Espera-se que o progresso econômico aproxime os dois países. A China e a Índia realizaram transações comerciais no valor de US$ 52 bilhões no ano passado, um aumento de 34% em relação a 2007. Porém, empresários afirmam que as tensões na fronteira inspiraram deliberações oficiais sobre acordos comerciais, diminuindo a disposição de empresas chinesas e indianas de investir no país vizinho.

Foto: The New York Times

Pequeno monge observa pela porta de sala durante aula de religião no monastério de Tawang. (Foto: The New York Times)

"Oficiais começam a levar mais tempo, analisando as coisas com maior cuidado, e tudo isso significa mais atrasos e, no fim, menos acordos fechados", disse Ravi Bhoothalingam, ex-presidente do Oberoi Group, uma cadeia de hotéis de luxo, e membro do Instituto de Estudos Chineses em Nova Déli. "Isso não é bom para os negócios."

As raízes do conflito remontam às exigências territoriais da China sobre o Tibete. O Dalai Lama, exilado líder espiritual dos tibetano, mora nos pés das montanhas do oeste do Himalaia – com a aprovação do governo indiano. Além disso, a China insiste que esta faixa de terra do nordeste da Índia tem sido historicamente parte do Tibete, e por isso deveria pertencer à China.

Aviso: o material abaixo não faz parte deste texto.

-- pv_equiv track=rewrite | github.com/broadinstitute/single_cell_portal | scripts/genomes/utils.py | get_pool_args
-- ===== SOURCE A (Python) =====
-- def chunkify(lst, n):
--     """Chunk a big list into smaller lists, each of length n
--     """
--     return [lst[i::n] for i in range(n)]
--
-- def get_pool_args(urls, output_dir, num_cores):
--     """Gets chunked URL and output path arguments for multicore fetch
--     """
--
--     url_and_output_paths = []
--     output_paths = [output_dir + url.split('/')[-1] for url in urls]
--     for i, url in enumerate(urls):
--         url_and_output_paths.append([url, output_paths[i]])
--
--     if num_cores < len(url_and_output_paths):
--         num_chunks = num_cores
--     else:
--         num_chunks = len(url_and_output_paths)
--     chunked_url_and_output_paths = chunkify(url_and_output_paths, num_chunks)
--
--     return chunked_url_and_output_paths
-- ===== SOURCE B (Python) =====
-- def get_pool_args(urls, output_dir, num_cores):
--     """Gets chunked URL and output path arguments for multicore fetch"""
--     pairs = [[url, output_dir + url.split('/')[-1]] for url in urls]
--     num_chunks = min(num_cores, len(pairs))
--     if num_chunks <= 0:
--         return []
--     buckets = [[] for _ in range(num_chunks)]
--     for idx, pair in enumerate(pairs):
--         buckets[idx % num_chunks].append(pair)
--     return buckets
-- ===== Notes on version B (the rewrite author's own statement) =====
-- stated objective: alternative
-- what changed: The strided-slice chunkify (one slice lst[i::n] per chunk) is replaced by a single round-robin pass that appends each pair to bucket idx % num_chunks, with an explicit early return of [] when num_chunks <= 0.
import Mathlib
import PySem

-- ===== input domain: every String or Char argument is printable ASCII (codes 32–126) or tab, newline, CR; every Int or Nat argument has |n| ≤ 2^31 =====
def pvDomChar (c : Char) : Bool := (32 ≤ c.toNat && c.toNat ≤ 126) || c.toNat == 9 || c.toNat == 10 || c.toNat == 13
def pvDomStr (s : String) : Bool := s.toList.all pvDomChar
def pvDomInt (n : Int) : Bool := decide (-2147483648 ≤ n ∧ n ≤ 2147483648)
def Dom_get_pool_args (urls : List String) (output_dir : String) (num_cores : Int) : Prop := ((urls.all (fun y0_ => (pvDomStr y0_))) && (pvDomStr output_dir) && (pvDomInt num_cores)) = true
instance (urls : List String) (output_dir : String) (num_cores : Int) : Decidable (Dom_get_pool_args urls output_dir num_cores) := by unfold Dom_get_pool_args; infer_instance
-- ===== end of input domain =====

-- B replaces the strided-slice chunkify of A with a single round-robin pass over the pairs; same return value, no speed claim.

-- ===== PORT A =====
-- output_dir + url.split('/')[-1]: split never returns an empty list, so the [-1] and the getD defaults are never reached.
def pyBasename (output_dir url : String) : String :=
  output_dir ++ PySem.List.pyGetD ((PySem.Str.split? url "/").getD []) (-1) ""

-- chunkify(lst, n) = [lst[i::n] for i in range(n)]; inside range(n) the step n is never 0, so the getD [] is never reached.
def chunkifyA {α : Type} (lst : List α) (n : Int) : List (List α) :=
  (PySem.List.pyRange 0 n 1).map (fun i => (PySem.List.slice? lst (some i) none n).getD [])

def get_pool_args (urls : List String) (output_dir : String) (num_cores : Int) : List (List (List String)) :=
  let output_paths := urls.map (fun url => pyBasename output_dir url)
  let url_and_output_paths :=
    (PySem.List.enumerate urls).foldl
      (fun acc p => acc ++ [[p.2, PySem.List.pyGetD output_paths p.1 ""]]) []
  let num_chunks :=
    if num_cores < PySem.List.len url_and_output_paths then num_cores
    else PySem.List.len url_and_output_paths
  chunkifyA url_and_output_paths num_chunks

-- ===== PORT B =====
-- round-robin: bucket idx % num_chunks receives pair idx; 'if num_chunks <= 0: return []' as in Source B
def get_pool_args_alt (urls : List String) (output_dir : String) (num_cores : Int) : List (List (List String)) :=
  let pairs := urls.map (fun url => [url, pyBasename output_dir url])
  let num_chunks := min num_cores (PySem.List.len pairs)
  if num_chunks ≤ 0 then []
  else
    (PySem.List.enumerate pairs).foldl
      (fun bks p =>
        PySem.List.pySetD bks (PySem.Int.mod p.1 num_chunks)
          (PySem.List.pyGetD bks (PySem.Int.mod p.1 num_chunks) [] ++ [p.2]))
      (List.replicate num_chunks.toNat [])

-- ===== PRECONDITION & SPEC =====
def Spec_get_pool_args (urls : List String) (output_dir : String) (num_cores : Int) (out : List (List (List String))) : Prop := out = get_pool_args_alt urls output_dir num_cores
instance (urls : List String) (output_dir : String) (num_cores : Int) (out : List (List (List String))) : Decidable (Spec_get_pool_args urls output_dir num_cores out) := by unfold Spec_get_pool_args; infer_instance

-- ===== CLAIM (what is proved, stated in full; the proofs are below) =====
def Claim_equal_get_pool_args : Prop := ∀ (urls : List String) (output_dir : String) (num_cores : Int), Dom_get_pool_args urls output_dir num_cores → Spec_get_pool_args urls output_dir num_cores (get_pool_args urls output_dir num_cores)

-- ===== LEMMAS AND PROOFS =====

-- elements of L at offsets k (counted from start index s) with (s+k) % m = j, in order
def canon {α : Type} (m j : Nat) (L : List α) (s : Nat) : List α :=
  ((PySem.List.enumerate L (s : Int)).filter
      (fun p => PySem.Int.mod p.1 (m : Int) == (j : Int))).map (·.2)

theorem canon_cons {α : Type} (m j s : Nat) (x : α) (xs : List α) :
    canon m j (x :: xs) s =
      (if s % m = j then [x] else []) ++ canon m j xs (s + 1) := by
  have hc : ((s : Int) + 1) = ((s + 1 : Nat) : Int) := by push_cast; ring
  simp only [canon, PySem.List.enumerate_cons, List.filter_cons, hc, PySem.Int.mod_natCast]
  have hcond : ((((s % m : Nat) : Int)) == ((j : Nat) : Int)) = (s % m == j) := by simp; omega
  rw [hcond]
  by_cases h : s % m = j <;> simp [h]

theorem canon_nil {α : Type} (m j s : Nat) : canon (α := α) m j [] s = [] := by
  simp [canon, PySem.List.enumerate]

theorem canon_shift {α : Type} (m j : Nat) (L : List α) (s : Nat) :
    canon m j L (s + m) = canon m j L s := by
  induction L generalizing s with
  | nil => simp [canon, PySem.List.enumerate]
  | cons x xs ih =>
    rw [canon_cons, canon_cons, Nat.add_mod_right]
    have : s + m + 1 = (s + 1) + m := by omega
    rw [this, ih (s + 1)]

theorem canon_append {α : Type} (m j : Nat) (A B : List α) (s : Nat) :
    canon m j (A ++ B) s = canon m j A s ++ canon m j B (s + A.length) := by
  induction A generalizing s with
  | nil => simp [canon]
  | cons x xs ih =>
    simp only [List.cons_append, canon_cons, ih (s + 1), List.length_cons, List.append_assoc]
    congr 3
    omega

theorem canon_short {α : Type} (m j : Nat) (hj : j < m) (xs : List α) (s : Nat)
    (h : s + xs.length ≤ m) :
    canon m j xs s = if s ≤ j then (xs[j - s]?).toList else [] := by
  induction xs generalizing s with
  | nil => simp [canon, PySem.List.enumerate]
  | cons x xs ih =>
    have hs : s < m := by simp at h; omega
    rw [canon_cons, ih (s + 1) (by simp at h ⊢; omega), Nat.mod_eq_of_lt hs]
    rcases Nat.lt_trichotomy s j with hlt | heq | hgt
    · rw [if_neg (by omega), if_pos (by omega), if_pos (by omega)]
      have hd : j - s = (j - (s + 1)) + 1 := by omega
      simp [hd]
    · subst heq
      rw [if_pos rfl, if_neg (by omega), if_pos le_rfl]
      simp
    · rw [if_neg (by omega), if_neg (by omega), if_neg (by omega)]
      simp

theorem slice_stride_none {α : Type} (m j : Nat) (hm : (0:Int) < m) (L : List α) (h : L.length ≤ j) :
    PySem.List.slice? L (some (j : Int)) none (m : Int) = some [] := by
  simp only [PySem.List.slice?, PySem.List.sliceIndices]
  rw [if_neg (by omega)]
  simp only [if_neg (by omega : ¬ (m:Int) < 0)]
  rw [if_neg (by omega : ¬ (j:Int) < 0)]
  rw [min_eq_right (by exact_mod_cast h), if_pos hm, if_neg (lt_irrefl _)]
  simp

theorem slice_stride_cons {α : Type} (m j : Nat) (hm : (0:Int) < m) (L : List α) (h : j < L.length) :
    PySem.List.slice? L (some (j : Int)) none (m : Int) =
      some (L[j] :: (PySem.List.slice? (L.drop m) (some (j : Int)) none (m : Int)).getD []) := by
  simp only [PySem.List.slice?, PySem.List.sliceIndices]
  rw [if_neg (by omega), if_neg (by omega)]
  simp only [if_neg (by omega : ¬ (m:Int) < 0)]
  rw [if_neg (by omega : ¬ (j:Int) < 0)]
  rw [min_eq_left (by exact_mod_cast Nat.le_of_lt h), if_pos hm, if_pos (by exact_mod_cast h)]
  rw [if_neg (by omega : ¬ (m:Int) = 0), if_pos hm]
  simp only [Option.getD_some]
  by_cases hj' : j < (L.drop m).length
  · rw [min_eq_left (by exact_mod_cast Nat.le_of_lt hj'), if_pos (by exact_mod_cast hj')]
    have hlen : (L.drop m).length = L.length - m := List.length_drop ..
    have hc : ((L.length : Int) - j + m - 1) = (((L.drop m).length : Int) - j + m - 1) + 1 * m := by
      rw [hlen]; omega
    have hcount : (((L.length : Int) - j + m - 1) / m).toNat
        = ((((L.drop m).length : Int) - j + m - 1) / (m:Int)).toNat + 1 := by
      rw [hc, Int.add_mul_ediv_right _ _ (by omega : (m:Int) ≠ 0)]
      have hpos : 0 ≤ (((L.drop m).length : Int) - j + m - 1) / (m:Int) := by
        apply Int.ediv_nonneg <;> omega
      omega
    rw [hcount, List.range_succ_eq_map, List.filterMap_cons]
    have h0 : ((j:Int) + m * (0:Nat)).toNat = j := by omega
    rw [h0, List.getElem?_eq_getElem h]
    simp only [List.filterMap_map]
    have hfun : ((fun x : Nat => L[((j:Int) + m * x).toNat]?) ∘ Nat.succ)
        = (fun k : Nat => (L.drop m)[((j:Int) + m * k).toNat]?) := by
      funext k
      simp only [Function.comp_apply, List.getElem?_drop]
      congr 1
      push_cast
      ring_nf
      have ht : 0 ≤ (m:Int) * k := by positivity
      omega
    rw [hfun]
  · rw [min_eq_right (by exact_mod_cast Nat.le_of_not_lt hj'), if_neg (lt_irrefl _)]
    have hlen : (L.drop m).length = L.length - m := List.length_drop ..
    have hcount : (((L.length : Int) - j + m - 1) / m).toNat = 1 := by
      have h1 : ((L.length : Int) - j + m - 1) = ((L.length : Int) - j - 1) + 1 * m := by ring
      rw [h1, Int.add_mul_ediv_right _ _ (by omega : (m:Int) ≠ 0)]
      rw [Int.ediv_eq_zero_of_lt (by omega) (by omega)]
      omega
    rw [hcount]
    have h0 : ((j:Int) + m * (0:Nat)).toNat = j := by omega
    simp [List.range_succ_eq_map, List.getElem?_eq_getElem h]

theorem stride_eq_canon {α : Type} (m j : Nat) (hm : 0 < m) (hj : j < m) (L : List α) :
    (PySem.List.slice? L (some (j : Int)) none (m : Int)).getD [] = canon m j L 0 := by
  induction hn : L.length using Nat.strong_induction_on generalizing L with
  | _ n ih =>
  by_cases h : j < L.length
  · rw [slice_stride_cons m j (by exact_mod_cast hm) L h]
    have hL : L = L.take m ++ L.drop m := (List.take_append_drop m L).symm
    rw [Option.getD_some]
    conv_rhs => rw [hL]
    rw [canon_append, canon_short m j hj (L.take m) 0 (by simp), List.length_take]
    have hdrop := ih (L.drop m).length (by subst hn; simp; omega) (L.drop m) rfl
    rw [hdrop]
    have htk : (L.take m)[j - 0]? = some L[j] := by
      simp [h, hj]
    rw [if_pos (Nat.zero_le _), htk]
    by_cases hm2 : m ≤ L.length
    · rw [min_eq_left hm2]
      rw [show (0 + m) = m from by omega] at *
      have := canon_shift m j (L.drop m) 0
      rw [show (0 + m) = m from by omega] at this
      rw [this]
      rfl
    · have hdn : L.drop m = [] := List.drop_eq_nil_of_le (by omega)
      rw [hdn, canon_nil, canon_nil]
      rfl
  · rw [slice_stride_none m j (by exact_mod_cast hm) L (by omega)]
    rw [canon_short m j hj L 0 (by omega), if_pos (Nat.zero_le _)]
    rw [List.getElem?_eq_none_iff.mpr (by omega : L.length ≤ j - 0)]
    rfl

theorem rr_loop {α : Type} (m : Nat) (hm : 0 < m) (L : List α) :
    ∀ (s : Nat) (Bk : List (List α)), Bk.length = m → ∀ (j : Nat),
      ((PySem.List.enumerate L (s : Int)).foldl
        (fun bks p =>
          PySem.List.pySetD bks (PySem.Int.mod p.1 (m : Int))
            (PySem.List.pyGetD bks (PySem.Int.mod p.1 (m : Int)) [] ++ [p.2])) Bk)[j]? =
      (Bk[j]?).map (· ++ canon m j L s) := by
  induction L with
  | nil =>
    intro s Bk hBk j
    rw [show PySem.List.enumerate ([] : List α) (s : Int) = [] from rfl]
    rw [canon_nil]
    cases h : Bk[j]? <;> simp [h]
  | cons x xs ih =>
    intro s Bk hBk j
    rw [PySem.List.enumerate_cons]
    simp only [List.foldl_cons]
    have hcast : ((s : Int) + 1) = ((s + 1 : Nat) : Int) := by push_cast; ring
    rw [hcast]
    rw [show (PySem.Int.mod (s : Int) (m : Int)) = ((s % m : Nat) : Int) from PySem.Int.mod_natCast s m]
    simp only [PySem.List.pySetD_natCast, PySem.List.pyGetD_natCast]
    rw [ih (s + 1) _ (by rw [List.length_set]; exact hBk) j]
    rw [canon_cons]
    have htm : s % m < m := Nat.mod_lt s hm
    by_cases hj : s % m = j
    · rw [if_pos hj, hj]
      have hjlen : j < Bk.length := by omega
      rw [List.getElem?_set_self (by omega), List.getElem?_eq_getElem hjlen]
      rw [List.getD_eq_getElem _ _ hjlen]
      simp
    · rw [if_neg hj, List.getElem?_set_ne hj]
      cases h : Bk[j]? <;> simp

theorem pairs_eq (urls : List String) (output_dir : String) :
    (PySem.List.enumerate urls).foldl
      (fun acc p => acc ++ [[p.2, PySem.List.pyGetD (urls.map (fun url => pyBasename output_dir url)) p.1 ""]]) [] =
    urls.map (fun url => [url, pyBasename output_dir url]) := by
  rw [PySem.List.foldl_append_singleton_eq_map]
  apply List.ext_getElem?
  intro k
  simp only [List.nil_append, List.getElem?_map, PySem.List.getElem?_enumerate]
  cases h : urls[k]? with
  | none => simp
  | some u =>
    simp only [Option.map_some, zero_add, PySem.List.pyGetD_natCast]
    rw [List.getD_eq_getElem?_getD, List.getElem?_map, h]
    rfl

theorem main_eq (urls : List String) (output_dir : String) (num_cores : Int) :
    get_pool_args urls output_dir num_cores = get_pool_args_alt urls output_dir num_cores := by
  unfold get_pool_args get_pool_args_alt
  simp only [pairs_eq]
  set P := urls.map (fun url => [url, pyBasename output_dir url]) with hP
  have hmin : (if num_cores < PySem.List.len P then num_cores else PySem.List.len P)
      = min num_cores (PySem.List.len P) := by
    split_ifs <;> omega
  rw [hmin]
  set n := min num_cores (PySem.List.len P) with hn
  by_cases hpos : n ≤ 0
  · rw [if_pos hpos]
    unfold chunkifyA
    rw [PySem.List.pyRange_of_pos 0 n (by omega : (0:Int) < 1)]
    rw [if_neg (by omega : ¬ (0:Int) < n)]
    simp
  · rw [if_neg hpos]
    have hm0 : 0 < n := by omega
    have hlenP : n ≤ PySem.List.len P := by omega
    set m := n.toNat with hmdef
    have hnm : n = (m : Int) := by omega
    have hm : 0 < m := by omega
    have hmlen : (PySem.List.len P) = (P.length : Int) := PySem.List.len_eq P
    rw [hnm]
    unfold chunkifyA
    apply List.ext_getElem?
    intro k
    have hrr := rr_loop m hm P 0 (List.replicate m []) (by simp) k
    rw [Nat.cast_zero] at hrr
    rw [hrr]
    rw [PySem.List.pyRange_zero_natCast m, List.map_map, List.getElem?_map]
    by_cases hk : k < m
    · rw [List.getElem?_range hk, List.getElem?_replicate, if_pos hk]
      simp only [Option.map_some, Function.comp_apply]
      rw [stride_eq_canon m k hm hk P]
      simp
    · rw [List.getElem?_eq_none_iff.mpr (by simpa using hk), List.getElem?_eq_none_iff.mpr (by simpa using hk)]
      rfl

-- ===== VERDICT (by name: the statement is the Claim_ definition above) =====
theorem get_pool_args_spec : Claim_equal_get_pool_args := by
  intro urls output_dir num_cores _
  unfold Spec_get_pool_args
  exact main_eq urls output_dir num_cores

Tawang é uma área de floresta densa, de mausoléus brancos, declives e vertentes escalonadas, onde mora o povo monpa, que pratica o budismo tibetano, fala uma língua similar ao tibetano e antes honrava os governantes em Lhasa. O sexto Dalai Lama nasceu aqui, no século XVII.

O exército chinês ocupou Tawang por pouco tempo, em 1962, durante uma guerra contra a Índia pelo controle deste e de outros territórios ao longo da fronteira, com 4.057 km de extensão. Mais de 3.100 soldados indianos e 700 soldados chineses foram mortos, e milhares foram feridos na guerra sobre a fronteira. Memoriais de guerra salientando as agressões da China em Tawang atraem muitos turistas indianos.

"Toda a fronteira é disputada", disse Ma Jiali, estudiosa indiana do Instituto Chinês de Relações Internacionais Contemporâneas, formado por um grupo de especialistas apoiados pelo governo, baseados em Pequim. "Esse problema ainda não foi resolvido, e representa um grande obstáculo para as relações China-Índia."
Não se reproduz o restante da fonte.